We have not set out an exhaustive list of public authorities in schedule 2 to avoid unintentionally excluding some bodies by failing to list them. No individual Department or arm’s length body of central Government is included in the list for that purpose. If we begin to list public bodies, there is a risk that we imply that those not listed are not covered, which could weaken the Bill. I urge the hon. Member for Cheadle to withdraw his amendment, but I reiterate my commitment to working with Members on a way forward to capture all the concerns raised both in the Committee and outside of it.
Mr Morrison
I thank the shadow Minister for the points that he made; he is spot on that the lack of clarity in the Bill, particularly surrounding what came out of the evidence sessions, raises more questions than answers. However, I am pleased that the Minister has said that the Government are happy to work with us on tightening those gaps before Report. This is not about unrestricted evidence; it is about getting to the truth, which must be our focus throughout.

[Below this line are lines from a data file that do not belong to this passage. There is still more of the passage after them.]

-- pv_equiv track=rewrite | github.com/Sixchalice/Solutions57 | SectionTwo/q3.py | is_sorted_polyndrom
-- ===== SOURCE A (Python) =====
-- def is_sorted_polyndrom(sqc: str):
--     rev_sqc = sqc[::-1]
--     mid_index = len(sqc) // 2 + 1
--     if sqc != rev_sqc:
--         return False
--
--     for i in range(1, mid_index):
--         if sqc[i] < sqc[i - 1]:
--             return False
--     return True
-- ===== SOURCE B (Python) =====
-- def is_sorted_polyndrom(sqc: str):
--     n = len(sqc)
--     half = n // 2
--     for i in range(half + 1):
--         if i >= 1 and sqc[i] < sqc[i - 1]:
--             return False
--         if i < half and sqc[i] != sqc[n - 1 - i]:
--             return False
--     return True
-- ===== Notes on version B (the rewrite author's own statement) =====
-- stated objective: alternative
-- what changed: Fuses A's two passes (materialize the reversed string and compare, then a separate sorted-prefix loop) into one single in-place loop over the first half that does the two-pointer palindrome test and the non-decreasing test together, never building the reversed string.
import Mathlib
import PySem

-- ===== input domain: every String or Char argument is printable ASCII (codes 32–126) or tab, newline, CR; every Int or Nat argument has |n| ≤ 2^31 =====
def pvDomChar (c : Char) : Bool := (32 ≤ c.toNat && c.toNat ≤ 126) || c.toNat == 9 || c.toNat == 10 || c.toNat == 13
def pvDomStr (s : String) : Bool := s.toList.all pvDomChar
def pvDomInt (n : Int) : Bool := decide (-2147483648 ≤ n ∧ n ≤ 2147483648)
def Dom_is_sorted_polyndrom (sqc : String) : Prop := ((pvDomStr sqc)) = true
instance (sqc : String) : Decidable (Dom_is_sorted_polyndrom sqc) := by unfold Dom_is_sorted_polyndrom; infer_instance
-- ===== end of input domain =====

-- B fuses A's two passes (build reversed string + compare, then a sorted-prefix loop) into one
-- single loop over the first half doing the two-pointer palindrome test and the order test together.


-- ===== PORT A =====
-- the for-loop of A; indices drawn from range(1, mid_index) are always in bounds, so the
-- total pyGetD (default never read) is exact here
def pvALoop (l : List Char) : List Int → Bool
  | [] => true
  | i :: rest =>
    if PySem.List.pyGetD l i ' ' < PySem.List.pyGetD l (i - 1) ' ' then false
    else pvALoop l rest

def is_sorted_polyndrom (sqc : String) : Bool :=
  let l := sqc.toList
  -- rev_sqc = sqc[::-1]; step -1 is never 0, so getD's default is never read
  let rev_sqc := (PySem.List.slice? l none none (-1)).getD []
  let mid_index : Int := PySem.Int.floordiv (l.length : Int) 2 + 1
  if l ≠ rev_sqc then false
  else pvALoop l (PySem.List.pyRange 1 mid_index 1)

-- ===== PORT B =====
-- the fused loop of B; all indices are in bounds, so the total pyGetD is exact
def pvBLoop (l : List Char) (n half : Int) : List Int → Bool
  | [] => true
  | i :: rest =>
    if 1 ≤ i ∧ PySem.List.pyGetD l i ' ' < PySem.List.pyGetD l (i - 1) ' ' then false
    else if i < half ∧ PySem.List.pyGetD l i ' ' ≠ PySem.List.pyGetD l (n - 1 - i) ' ' then false
    else pvBLoop l n half rest

def is_sorted_polyndrom_alt (sqc : String) : Bool :=
  let l := sqc.toList
  let n : Int := l.length
  let half : Int := PySem.Int.floordiv n 2
  pvBLoop l n half (PySem.List.pyRange 0 (half + 1) 1)

-- ===== PRECONDITION & SPEC =====
def Spec_is_sorted_polyndrom (sqc : String) (out : Bool) : Prop := out = is_sorted_polyndrom_alt sqc
instance (sqc : String) (out : Bool) : Decidable (Spec_is_sorted_polyndrom sqc out) := by unfold Spec_is_sorted_polyndrom; infer_instance

-- ===== CLAIM (what is proved, stated in full; the proofs are below) =====
def Claim_equal_is_sorted_polyndrom : Prop := ∀ (sqc : String), Dom_is_sorted_polyndrom sqc → Spec_is_sorted_polyndrom sqc (is_sorted_polyndrom sqc)

-- ===== LEMMAS AND PROOFS =====

theorem pvALoop_eq_all (l : List Char) (idxs : List Int) :
    pvALoop l idxs = idxs.all
      (fun i => !(decide (PySem.List.pyGetD l i ' ' < PySem.List.pyGetD l (i - 1) ' '))) := by
  induction idxs with
  | nil => rfl
  | cons i rest ih =>
    simp only [pvALoop, List.all_cons, ih]
    by_cases h : PySem.List.pyGetD l i ' ' < PySem.List.pyGetD l (i - 1) ' ' <;> simp [h]

theorem pvBLoop_eq_all (l : List Char) (n half : Int) (idxs : List Int) :
    pvBLoop l n half idxs = idxs.all
      (fun i => !(decide (1 ≤ i ∧ PySem.List.pyGetD l i ' ' < PySem.List.pyGetD l (i - 1) ' '))
        && !(decide (i < half ∧ PySem.List.pyGetD l i ' ' ≠ PySem.List.pyGetD l (n - 1 - i) ' '))) := by
  induction idxs with
  | nil => rfl
  | cons i rest ih =>
    simp only [pvBLoop, List.all_cons, ih]
    by_cases h1 : 1 ≤ i ∧ PySem.List.pyGetD l i ' ' < PySem.List.pyGetD l (i - 1) ' '
    · simp [h1]
    · by_cases h2 : i < half ∧ PySem.List.pyGetD l i ' ' ≠ PySem.List.pyGetD l (n - 1 - i) ' '
      · simp [h1, h2]
      · simp [h1, h2]

theorem pyGetD_toNat (l : List Char) (i : Int) (d : Char) (h : 0 ≤ i) :
    PySem.List.pyGetD l i d = l.getD i.toNat d := by
  have h2 : i = ((i.toNat : Nat) : Int) := (Int.toNat_of_nonneg h).symm
  rw [h2, PySem.List.pyGetD_natCast]
  simp [show max i 0 = i from by omega]

theorem pal_iff_getD (l : List Char) :
    l = l.reverse ↔ ∀ k, k < l.length → l.getD k ' ' = l.getD (l.length - 1 - k) ' ' := by
  constructor
  · intro h k hk
    have h2 : l.getD k ' ' = l.reverse.getD k ' ' := by rw [← h]
    rw [h2, List.getD_eq_getElem?_getD, List.getElem?_reverse hk, ← List.getD_eq_getElem?_getD]
  · intro h
    apply List.ext_getElem (by simp)
    intro i h1 h2
    have hi : i < l.length := h1
    have heq := h i hi
    rw [List.getD_eq_getElem _ _ hi, List.getD_eq_getElem _ _ (by omega)] at heq
    rw [heq]
    rw [show l.reverse[i] = l[l.length - 1 - i]'(by omega) from by rw [List.getElem_reverse]]

theorem core (l : List Char) :
    (if l ≠ (PySem.List.slice? l none none (-1)).getD [] then false
     else pvALoop l (PySem.List.pyRange 1 (PySem.Int.floordiv (l.length : Int) 2 + 1) 1))
    = pvBLoop l (l.length : Int) (PySem.Int.floordiv (l.length : Int) 2)
        (PySem.List.pyRange 0 (PySem.Int.floordiv (l.length : Int) 2 + 1) 1) := by
  have hfd : PySem.Int.floordiv (l.length : Int) 2 = ((l.length / 2 : Nat) : Int) :=
    PySem.Int.floordiv_natCast l.length 2
  simp only [PySem.List.slice?_none_none_neg_one, Option.getD_some, hfd]
  set N := l.length with hN
  set half := N / 2 with hhalf
  rw [pvBLoop_eq_all, pvALoop_eq_all]
  by_cases hpal : l = l.reverse
  · -- palindrome: compare the two loops
    rw [if_neg (not_not_intro hpal)]
    rw [Bool.eq_iff_iff, List.all_eq_true, List.all_eq_true]
    constructor
    · intro h i hi
      rw [PySem.List.mem_pyRange_one] at hi
      simp only [Bool.and_eq_true, Bool.not_eq_true', decide_eq_false_iff_not]
      constructor
      · rintro ⟨h1, hlt⟩
        have := h i (by rw [PySem.List.mem_pyRange_one]; omega)
        simp only [Bool.not_eq_true', decide_eq_false_iff_not] at this
        exact this hlt
      · rintro ⟨h1, hne⟩
        apply hne
        have hklt : i.toNat < N := by omega
        have := (pal_iff_getD l).mp hpal i.toNat hklt
        rw [pyGetD_toNat _ _ _ (by omega), pyGetD_toNat _ _ _ (by omega),
          show ((N:Int) - 1 - i).toNat = N - 1 - i.toNat by omega]
        exact this
    · intro h i hi
      rw [PySem.List.mem_pyRange_one] at hi
      have := h i (by rw [PySem.List.mem_pyRange_one]; omega)
      simp only [Bool.and_eq_true, Bool.not_eq_true', decide_eq_false_iff_not] at this ⊢
      intro hlt
      exact this.1 ⟨by omega, hlt⟩
  · -- not a palindrome: both sides false
    rw [if_pos hpal]
    symm
    rw [List.all_eq_false]
    have hex : ∃ k, k < half ∧ l.getD k ' ' ≠ l.getD (N - 1 - k) ' ' := by
      rw [pal_iff_getD] at hpal
      push Not at hpal
      obtain ⟨k, hk, hne⟩ := hpal
      by_cases hk2 : k < half
      · exact ⟨k, hk2, hne⟩
      · have hkk : k ≠ N - 1 - k := fun e => hne (by rw [← e])
        refine ⟨N - 1 - k, by omega, ?_⟩
        rw [show N - 1 - (N - 1 - k) = k by omega]
        exact fun h => hne h.symm
    obtain ⟨k, hk, hne⟩ := hex
    refine ⟨(k : Int), by rw [PySem.List.mem_pyRange_one]; omega, ?_⟩
    simp only [Bool.and_eq_true, Bool.not_eq_true', decide_eq_false_iff_not, not_and, not_not, Classical.not_imp]
    intro _
    refine ⟨by omega, ?_⟩
    rw [pyGetD_toNat _ _ _ (by omega), pyGetD_toNat _ _ _ (by omega),
      Int.toNat_natCast, show ((N:Int) - 1 - (k:Int)).toNat = N - 1 - k by omega]
    exact hne

-- ===== VERDICT (by name: the statement is the Claim_ definition above) =====
theorem is_sorted_polyndrom_spec : Claim_equal_is_sorted_polyndrom := by
  intro sqc _
  unfold Spec_is_sorted_polyndrom is_sorted_polyndrom is_sorted_polyndrom_alt
  exact core sqc.toList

I beg to ask leave to withdraw the amendment.
Amendment, by leave, withdrawn.
I beg to move amendment 3, in schedule 1, page 26, line 30, at end insert—
“(1A) Inquiries under subsection (1) include those designated by the Secretary of State as local inquiries into grooming gangs.”
This amendment would apply the Duty of Candour to the five local grooming gangs’ inquiries announced by the Government and any further ones established.
Mr Morrison
On a point of order, Sir Roger. I am not sure whether this is the right time to ask, but on the amendment paper, amendment 34 is down as a Liberal Democrat amendment, but on the groupings that were sent across to us, it was down as an SNP amendment. I just wanted to clarify where we are with that.
The Chair
I understand that that has been corrected online, and the matter is now on the record as well.
I thank my hon. Friend for that, and she is absolutely right; a commitment was made not to weaken that. Clause 2(5) of the Bill imposes a duty on the chief officer or chief executive to “take all reasonable steps” to ensure corporate compliance, but that is not command responsibility—I think that is a really important point. It is far weaker, and I feel it will be ineffective. Command responsibility is straightforward and places the responsibility for the discharge of the corporate duty on the head of the body.
Mr Morrison
Does the hon. Member agree that, when someone is in that position of power over a public body, they have a huge responsibility, not just for the culture but for the training, the personnel, the HR practices and the policies? With that responsibility, someone needs to ensure that that goes throughout the whole of the organisation, and command responsibility focuses the mind to ensure that everything below them is working to clock.